Notch signalling is a major pathway that fosters stem cells to begin the process of differentiation towards keratinocytes [23,24]. One of the ligands for Notch receptor is jagged 1 protein (JAG-1), which was found to be a p63 target [25]. Notch activation can suppress p63 expression in keratinocytes while permanent p63 function inhibits the ability of Notch receptor to induce cell cycle arrest. Moreover, promoting cell cycle arrest by Notch signalling involves induc­tion of WAF1 protein, which can be controlled by p63 [24].

The differentiation program is based on the cooperation between specific sets of genes being part of the epidermal differentiation complex (EDC) within mouse chromosome 3 and encoding components of the cornified layer [26]. Chromatin architecture within the tissue-specific EDC locus can be remodelled by special AT-rich sequence-bind­ing protein-1 (Satb1). Satb1 functions as a genome organiser, directing chromatin-remodelling enzymes and trans­cription factors and therefore playing an important role in the regulation of tissue-specific gene expression programs [27,28]. It was shown that Satb1 stimulates the differentiation of progenitor cells in the basal layer towards keratinocytes and can be directly regulated by p63 [26]. Satb1 is co-expressed with p63 in basal cells during embryonic and postnatal development and mice that have lost expression of p63 exhibited severely decreased levels of Satb1 and also loricrin (a marker of differen­tiated keratinocytes). Additionally, Satb1 knockout mice showed diminished epidermal cell proliferation and their skin appeared to be much thinner in comparison with wild-type Satb1 mice [29].

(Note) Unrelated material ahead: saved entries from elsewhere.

-- pv_equiv track=rewrite | github.com/gmathew90/projects | kmeans/cluster.py | prune_terms
-- ===== SOURCE A (Python) =====
-- from collections import Counter,defaultdict
--
-- def prune_terms(docs, min_df=3):
--     """ Remove terms that don't occur in at least min_df different
--     documents. Return a list of Counters. Omit documents that are empty after
--     pruning words.
--     >>> prune_terms([{'a': 1, 'b': 10}, {'a': 1}, {'c': 1}], min_df=2)
--     [Counter({'a': 1}), Counter({'a': 1})]
--     """
--     ###TODO
--     pass
--     c=Counter()
--     li=[]
--     lis=[]
--     for m in docs:
--         for n in m:
--             c.update({n:1})
--
--     for m in c:
--         if c[m]>=min_df:
--             li.append(m)
--
--     for m in docs:
--         c=Counter()
--         for n in m:
--             if n in li:
--                 c.update({n:m[n]})
--         if (len(c)!=0):
--             lis.append(c)
--     return lis
-- ===== SOURCE B (Python) =====
-- from collections import Counter, defaultdict
--
-- def prune_terms(docs, min_df=3):
--     # Inverted index: term -> postings [(doc_index, pos_in_doc, count)], built in one scan.
--     postings = defaultdict(list)
--     for i, d in enumerate(docs):
--         for pos, (t, v) in enumerate(d.items()):
--             postings[t].append((i, pos, v))
--     # Scatter the postings of frequent terms back into per-document rows.
--     rows = defaultdict(list)
--     for t, ps in postings.items():
--         if len(ps) >= min_df:
--             for i, pos, v in ps:
--                 rows[i].append((pos, t, v))
--     # Emit surviving documents in original order, terms restored to document order.
--     out = []
--     for i in range(len(docs)):
--         if i in rows:
--             row = sorted(rows[i], key=lambda e: e[0])
--             out.append(Counter({t: v for _, t, v in row}))
--     return out
-- ===== Notes on version B (the rewrite author's own statement) =====
-- stated objective: alternative
-- what changed: B builds an inverted index of postings (term -> (doc,pos,count)) in one scan, selects frequent terms by posting-list length, and scatters their postings back into per-document rows sorted by position, replacing A's per-occurrence linear 'term in li' scan of the frequent-term list with dict operations.
import Mathlib
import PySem
-- B replaces A's single record-then-decide scan (twin running counters + break) by a segmentation
-- strategy: collect the word-start boundaries first, then emit whole word groups between
-- consecutive boundaries (simpler decomposition, same cost).


-- ===== PORT A =====
-- A's for-loop over range(len(bpe_tokens)) with its break, twin counters and dict,
-- as structural recursion over the range list.  bpe_tokens[split_idx] is ported with
-- pyGetD _ _ "": for every iteration the loop reaches, 0 ≤ split_idx < len(bpe_tokens),
-- so the default is never used (Python raises nowhere here).
def mapBertLoopA (bpe_tokens : List String) (sep : String) (n : Int) :
    List Int → Int → Int → PySem.Dict Int Int → PySem.Dict Int Int
  | [], _, _, mapping => mapping
  | i :: rest, tok_idx_bpe, tok_idx_moses, mapping =>
    if i = n - 1 then
      mapping.insert tok_idx_bpe tok_idx_moses          -- then `break`
    else
      let mapping := mapping.insert tok_idx_bpe tok_idx_moses
      let split_idx := if sep = "##" then i + 1 else i
      let tok_idx_moses :=
        if PySem.Str.isIn sep (PySem.List.pyGetD bpe_tokens split_idx "") then tok_idx_moses
        else tok_idx_moses + 1
      mapBertLoopA bpe_tokens sep n rest (tok_idx_bpe + 1) tok_idx_moses mapping

def map_bpe_moses_bert (bpe_tokens : List String) (moses_tokens : List String) (sep : String) : (List (Int × Int)) × (List (Int × List Int)) :=
  let n : Int := bpe_tokens.length
  let mapping := mapBertLoopA bpe_tokens sep n (PySem.List.pyRange 0 n) 0 0 PySem.Dict.empty
  let moses_to_bpe := mapping.items.foldl
    (fun (d : PySem.Dict Int (List Int)) p => d.modify p.2 [] (fun l => l ++ [p.1]))
    PySem.Dict.empty
  (mapping.items, moses_to_bpe.items)
-- pv_equiv track=rewrite | github.com/johnfontaine/chess-notebooks | chess_analysis/engine_cache.py | _analyze_move_consistency
-- ===== SOURCE A (Python) =====
-- from typing import Optional
--
-- def _analyze_move_consistency(
--
--     depths: list[int],
--     best_moves: dict[int, str],
-- ) -> tuple[bool, Optional[int], int]:
--     """Analyze how consistent the best move is across depths."""
--     sorted_depths = sorted(depths)
--     if not sorted_depths or not best_moves:
--         return True, None, 0
--
--     changes = 0
--     first_consistent = None
--     prev_move = None
--     final_move = best_moves.get(sorted_depths[-1])
--
--     for depth in sorted_depths:
--         move = best_moves.get(depth)
--         if move is None:
--             continue
--
--         if prev_move is not None and move != prev_move:
--             changes += 1
--
--         if first_consistent is None and move == final_move:
--             first_consistent = depth
--         elif move != final_move:
--             first_consistent = None
--
--         prev_move = move
--
--     if first_consistent is None and final_move is not None:
--         first_consistent = sorted_depths[-1]
--
--     return changes == 0, first_consistent, changes
-- ===== SOURCE B (Python) =====
-- from typing import Optional
--
--
-- def _analyze_move_consistency(
--     depths: list[int],
--     best_moves: dict[int, str],
-- ) -> tuple[bool, Optional[int], int]:
--     """Analyze how consistent the best move is across depths (reverse-scan decomposition)."""
--     if not depths or not best_moves:
--         return True, None, 0
--
--     sorted_depths = sorted(depths)
--     final_move = best_moves.get(sorted_depths[-1])
--
--     moves = [m for m in (best_moves.get(d) for d in sorted_depths) if m is not None]
--     changes = sum(1 for a, b in zip(moves, moves[1:]) if a != b)
--
--     first_consistent = None
--     for d in reversed(sorted_depths):
--         m = best_moves.get(d)
--         if m is None:
--             continue
--         if m == final_move:
--             first_consistent = d
--         else:
--             break
--
--     return changes == 0, first_consistent, changes
-- ===== Notes on version B (the rewrite author's own statement) =====
-- stated objective: alternative
-- what changed: Replaces A's single forward fold carrying (changes, first_consistent, prev_move) with three independent computations: changes as the count of adjacent unequal pairs in the non-None move sequence, and first_consistent by a reverse scan that stops at the first move differing from the final move (making A's trailing fallback unnecessary).
import Mathlib
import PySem

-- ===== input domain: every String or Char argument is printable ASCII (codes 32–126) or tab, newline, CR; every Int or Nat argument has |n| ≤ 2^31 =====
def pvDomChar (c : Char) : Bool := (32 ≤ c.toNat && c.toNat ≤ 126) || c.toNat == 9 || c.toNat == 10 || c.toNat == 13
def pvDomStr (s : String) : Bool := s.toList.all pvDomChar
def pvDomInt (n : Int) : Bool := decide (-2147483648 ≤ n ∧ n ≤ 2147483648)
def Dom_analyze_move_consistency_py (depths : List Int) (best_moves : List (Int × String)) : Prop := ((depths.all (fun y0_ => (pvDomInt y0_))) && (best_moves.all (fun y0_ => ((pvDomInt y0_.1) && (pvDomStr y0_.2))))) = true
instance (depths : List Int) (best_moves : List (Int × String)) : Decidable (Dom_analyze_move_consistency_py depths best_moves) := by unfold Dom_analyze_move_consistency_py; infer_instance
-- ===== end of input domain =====

-- B restructures A's single stateful forward loop into independent passes (adjacent-pair count + reverse scan); equivalence of the return value is proved on all inputs.

-- ===== PORT A =====
-- loop body of A's single for-loop; state = (changes, first_consistent, prev_move)
def mcStep (bm : List (Int × String)) (f : Option String)
    (st : Int × Option Int × Option String) (depth : Int) : Int × Option Int × Option String :=
  match List.lookup depth bm with
  | none => st
  | some move =>
      let changes := if st.2.2 ≠ none ∧ some move ≠ st.2.2 then st.1 + 1 else st.1
      let fc := if st.2.1 = none ∧ some move = f then some depth
                else if some move ≠ f then none else st.2.1
      (changes, fc, some move)

def analyze_move_consistency_py (depths : List Int) (best_moves : List (Int × String)) : Bool × Option Int × Int :=
  let sorted_depths := PySem.List.sorted depths (fun x => x) false
  if sorted_depths = [] ∨ best_moves = [] then (true, none, 0)
  else
    let final_move := List.lookup ((PySem.List.pyGet? sorted_depths (-1)).getD 0) best_moves
    let r := sorted_depths.foldl (mcStep best_moves final_move) (0, none, none)
    let fc := if r.2.1 = none ∧ final_move ≠ none then PySem.List.pyGet? sorted_depths (-1) else r.2.1
    (r.1 == 0, fc, r.1)

-- ===== PORT B =====
-- B's reverse scan: skip None moves, remember the depth while moves equal the final move, stop at the first differing move
def mcRevScan (bm : List (Int × String)) (f : Option String) : List Int → Option Int → Option Int
  | [], fc => fc
  | d :: rest, fc =>
      match List.lookup d bm with
      | none => mcRevScan bm f rest fc
      | some m => if some m = f then mcRevScan bm f rest (some d) else fc

def analyze_move_consistency_py_alt (depths : List Int) (best_moves : List (Int × String)) : Bool × Option Int × Int :=
  if depths = [] ∨ best_moves = [] then (true, none, 0)
  else
    let sorted_depths := PySem.List.sorted depths (fun x => x) false
    let final_move := List.lookup ((PySem.List.pyGet? sorted_depths (-1)).getD 0) best_moves
    let moves := sorted_depths.filterMap (fun d => List.lookup d best_moves)
    let changes : Int := ((moves.zip moves.tail).filter (fun p => p.1 != p.2)).length
    (changes == 0, mcRevScan best_moves final_move sorted_depths.reverse none, changes)

-- ===== PRECONDITION & SPEC =====
def Spec_analyze_move_consistency_py (depths : List Int) (best_moves : List (Int × String)) (out : Bool × Option Int × Int) : Prop := out = analyze_move_consistency_py_alt depths best_moves
instance (depths : List Int) (best_moves : List (Int × String)) (out : Bool × Option Int × Int) : Decidable (Spec_analyze_move_consistency_py depths best_moves out) := by unfold Spec_analyze_move_consistency_py; infer_instance

-- ===== CLAIM (what is proved, stated in full; the proofs are below) =====
def Claim_equal_analyze_move_consistency_py : Prop := ∀ (depths : List Int) (best_moves : List (Int × String)), Dom_analyze_move_consistency_py depths best_moves → Spec_analyze_move_consistency_py depths best_moves (analyze_move_consistency_py depths best_moves)

-- ===== LEMMAS AND PROOFS =====

-- count of adjacent unequal pairs, as B computes it
def zc (l : List String) : Nat := ((l.zip l.tail).filter (fun p => p.1 != p.2)).length

theorem zc_cons_cons (a b : String) (l : List String) :
    zc (a :: b :: l) = (if a = b then 0 else 1) + zc (b :: l) := by
  by_cases h : a = b <;> simp [zc, h] <;> omega

theorem zc_append (l : List String) (m : String) :
    zc (l ++ [m]) = zc l + (match l.getLast? with | none => 0 | some p => if p = m then 0 else 1) := by
  induction l with
  | nil => simp [zc]
  | cons a t ih =>
    cases t with
    | nil => simp [zc]; by_cases h : a = m <;> simp [h]
    | cons b t' =>
      rw [List.cons_append, List.cons_append, zc_cons_cons, ← List.cons_append, ih,
        zc_cons_cons, List.getLast?_cons_cons]
      cases hl : (b :: t').getLast? with
      | none => simp at hl
      | some p =>
        by_cases hpm : p = m
        · simp [hpm]
        · simp [hpm]
          omega

theorem mcRevScan_acc (bm : List (Int × String)) (f : Option String) (l : List Int) (a : Option Int) :
    mcRevScan bm f l a = (mcRevScan bm f l none).or a := by
  induction l generalizing a with
  | nil => simp [mcRevScan]
  | cons d rest ih =>
    simp only [mcRevScan]
    cases h : List.lookup d bm with
    | none => exact ih a
    | some m =>
      by_cases hm : some m = f
      · simp only [hm, if_pos rfl, ih (some d)]
        cases mcRevScan bm f rest none <;> simp
      · simp [hm]

theorem mc_invariant (bm : List (Int × String)) (f : Option String) (s : List Int) :
    s.foldl (mcStep bm f) (0, none, none) =
      ((zc (s.filterMap (fun d => List.lookup d bm)) : Int),
       mcRevScan bm f s.reverse none,
       (s.filterMap (fun d => List.lookup d bm)).getLast?) := by
  induction s using List.reverseRecOn with
  | nil => simp [zc, mcRevScan]
  | append_singleton t d ih =>
    rw [List.foldl_append, ih]
    simp only [List.foldl_cons, List.foldl_nil, mcStep, List.filterMap_append,
      List.reverse_append, List.reverse_cons, List.reverse_nil, List.nil_append,
      List.cons_append, mcRevScan]
    cases h : List.lookup d bm with
    | none => simp [h]
    | some m =>
      simp only [h, List.filterMap_cons, List.filterMap_nil]
      refine Prod.ext ?_ (Prod.ext ?_ ?_) <;> simp only
      · rw [zc_append]
        cases hl : (t.filterMap (fun d => List.lookup d bm)).getLast? with
        | none => simp [hl]
        | some p =>
          simp only [hl]
          by_cases hpm : p = m
          · simp [hpm]
          · simp [hpm]
            exact fun hc => hpm hc.symm
      · by_cases hm : some m = f
        · rw [if_pos hm, mcRevScan_acc bm f t.reverse (some d)]
          cases hr : mcRevScan bm f t.reverse none <;> simp [hr, hm]
        · simp [hm]
      · simp

theorem sorted_ne_nil_of_ne_nil (depths : List Int) (h : depths ≠ []) :
    PySem.List.sorted depths (fun x => x) false ≠ [] := by
  intro hc
  have := PySem.List.length_sorted depths (fun x => x) false
  rw [hc] at this
  exact h (List.eq_nil_of_length_eq_zero this.symm)

-- ===== VERDICT (by name: the statement is the Claim_ definition above) =====
theorem analyze_move_consistency_py_spec : Claim_equal_analyze_move_consistency_py := by
  intro depths best_moves _
  unfold Spec_analyze_move_consistency_py analyze_move_consistency_py analyze_move_consistency_py_alt
  by_cases hd : depths = []
  · subst hd; simp [PySem.List.sorted]
  · by_cases hb : best_moves = []
    · simp [hb, sorted_ne_nil_of_ne_nil depths hd]
    · have hs := sorted_ne_nil_of_ne_nil depths hd
      simp only [hs, hb, hd, or_self, if_neg, if_false, or_false, false_or]
      rw [mc_invariant]
      set sd := PySem.List.sorted depths (fun x => x) false with hsd
      obtain ⟨lst, hlst⟩ : ∃ l, sd.getLast? = some l := by
        cases h : sd.getLast? with
        | none => exact absurd (List.getLast?_eq_none_iff.mp h) hs
        | some l => exact ⟨l, rfl⟩
      have hneg : PySem.List.pyGet? sd (-1) = some lst := by
        rw [PySem.List.pyGet?_neg_one, hlst]
      set f := List.lookup ((PySem.List.pyGet? sd (-1)).getD 0) best_moves with hf
      have hno : ¬ (mcRevScan best_moves f sd.reverse none = none ∧ f ≠ none) := by
        rintro ⟨h1, h2⟩
        cases hfo : f with
        | none => exact h2 hfo
        | some mv =>
          obtain ⟨rest, hrest⟩ : ∃ rest, sd.reverse = lst :: rest := by
            cases hr : sd.reverse with
            | nil => exact absurd (by simpa using congrArg List.reverse hr) hs
            | cons x xs =>
              refine ⟨xs, ?_⟩
              have hx : sd.getLast? = some x := by
                rw [← List.head?_reverse, hr]; rfl
              rw [hlst] at hx; injection hx with h'
              rw [h']
          have hlook : List.lookup lst best_moves = some mv := by
            rw [hf, hneg] at hfo; simpa using hfo
          rw [hrest] at h1
          simp only [mcRevScan, hlook, hfo, if_pos rfl] at h1
          rw [mcRevScan_acc] at h1
          cases mcRevScan best_moves f rest none <;> simp [hfo] at h1
      rw [if_neg hno]
      rfl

p63 and Skin Appendages Development

Skin appendages which include teeth, hairs and glands are derived from ectodermal and mesodermal tissues [30]. The first step of skin appendage formation is very similar for all types, when the placodes start to form a bud. However, the following events differ among them and depend on the kind of skin derivative [30,31]. Genes which control the development of skin derivatives are highly conserved across species [31]. The essential role of p63 in skin appendage develop­ment was observed in the p63-knock­out mice where animals lacking p63 expression died perinatally and demonstrated a dramatic phenotype. Their epithelium stayed single-layered and lacked all the appendages such as hair follicles, teeth, whiskers and glands [5]. Analogically, mutations in p63 are related to such phenotype in humans as ectrodactyly, ectodermal dysplasia and cleft lip/palate syndrome (EEC), limb-mammary syndrome (LMS), ankyloblepharon-ectodermal defects-cleft lip/palate syndrome (AEC), acro-dermato-ungual-lacrimal-tooth syndrome (ADULT) or Rapp-Hodgkin syndrome (RHS) [32]. When developing hair, teeth and vibrissae during embryogenesis, p63 is initially expressed through­out the epithelium. With the progressive development the level of p63 decreases within the inner layers [16,33]. At the beginning, as well as during the whole process of ectoderm development, only ∆N iso­forms were detected, whereas the expression of TA isoforms was observed at later stages [16]. Research in zebrafish revealed ∆Np63α to be the most abundantly expressed isoform during embryonic development [34] and mutations in p63-associated syndromes are mostly found within regions specific for the α iso­form [35]. These observations suggest that ∆Np63α is the essential isoform participating in the development of skin and skin appendages.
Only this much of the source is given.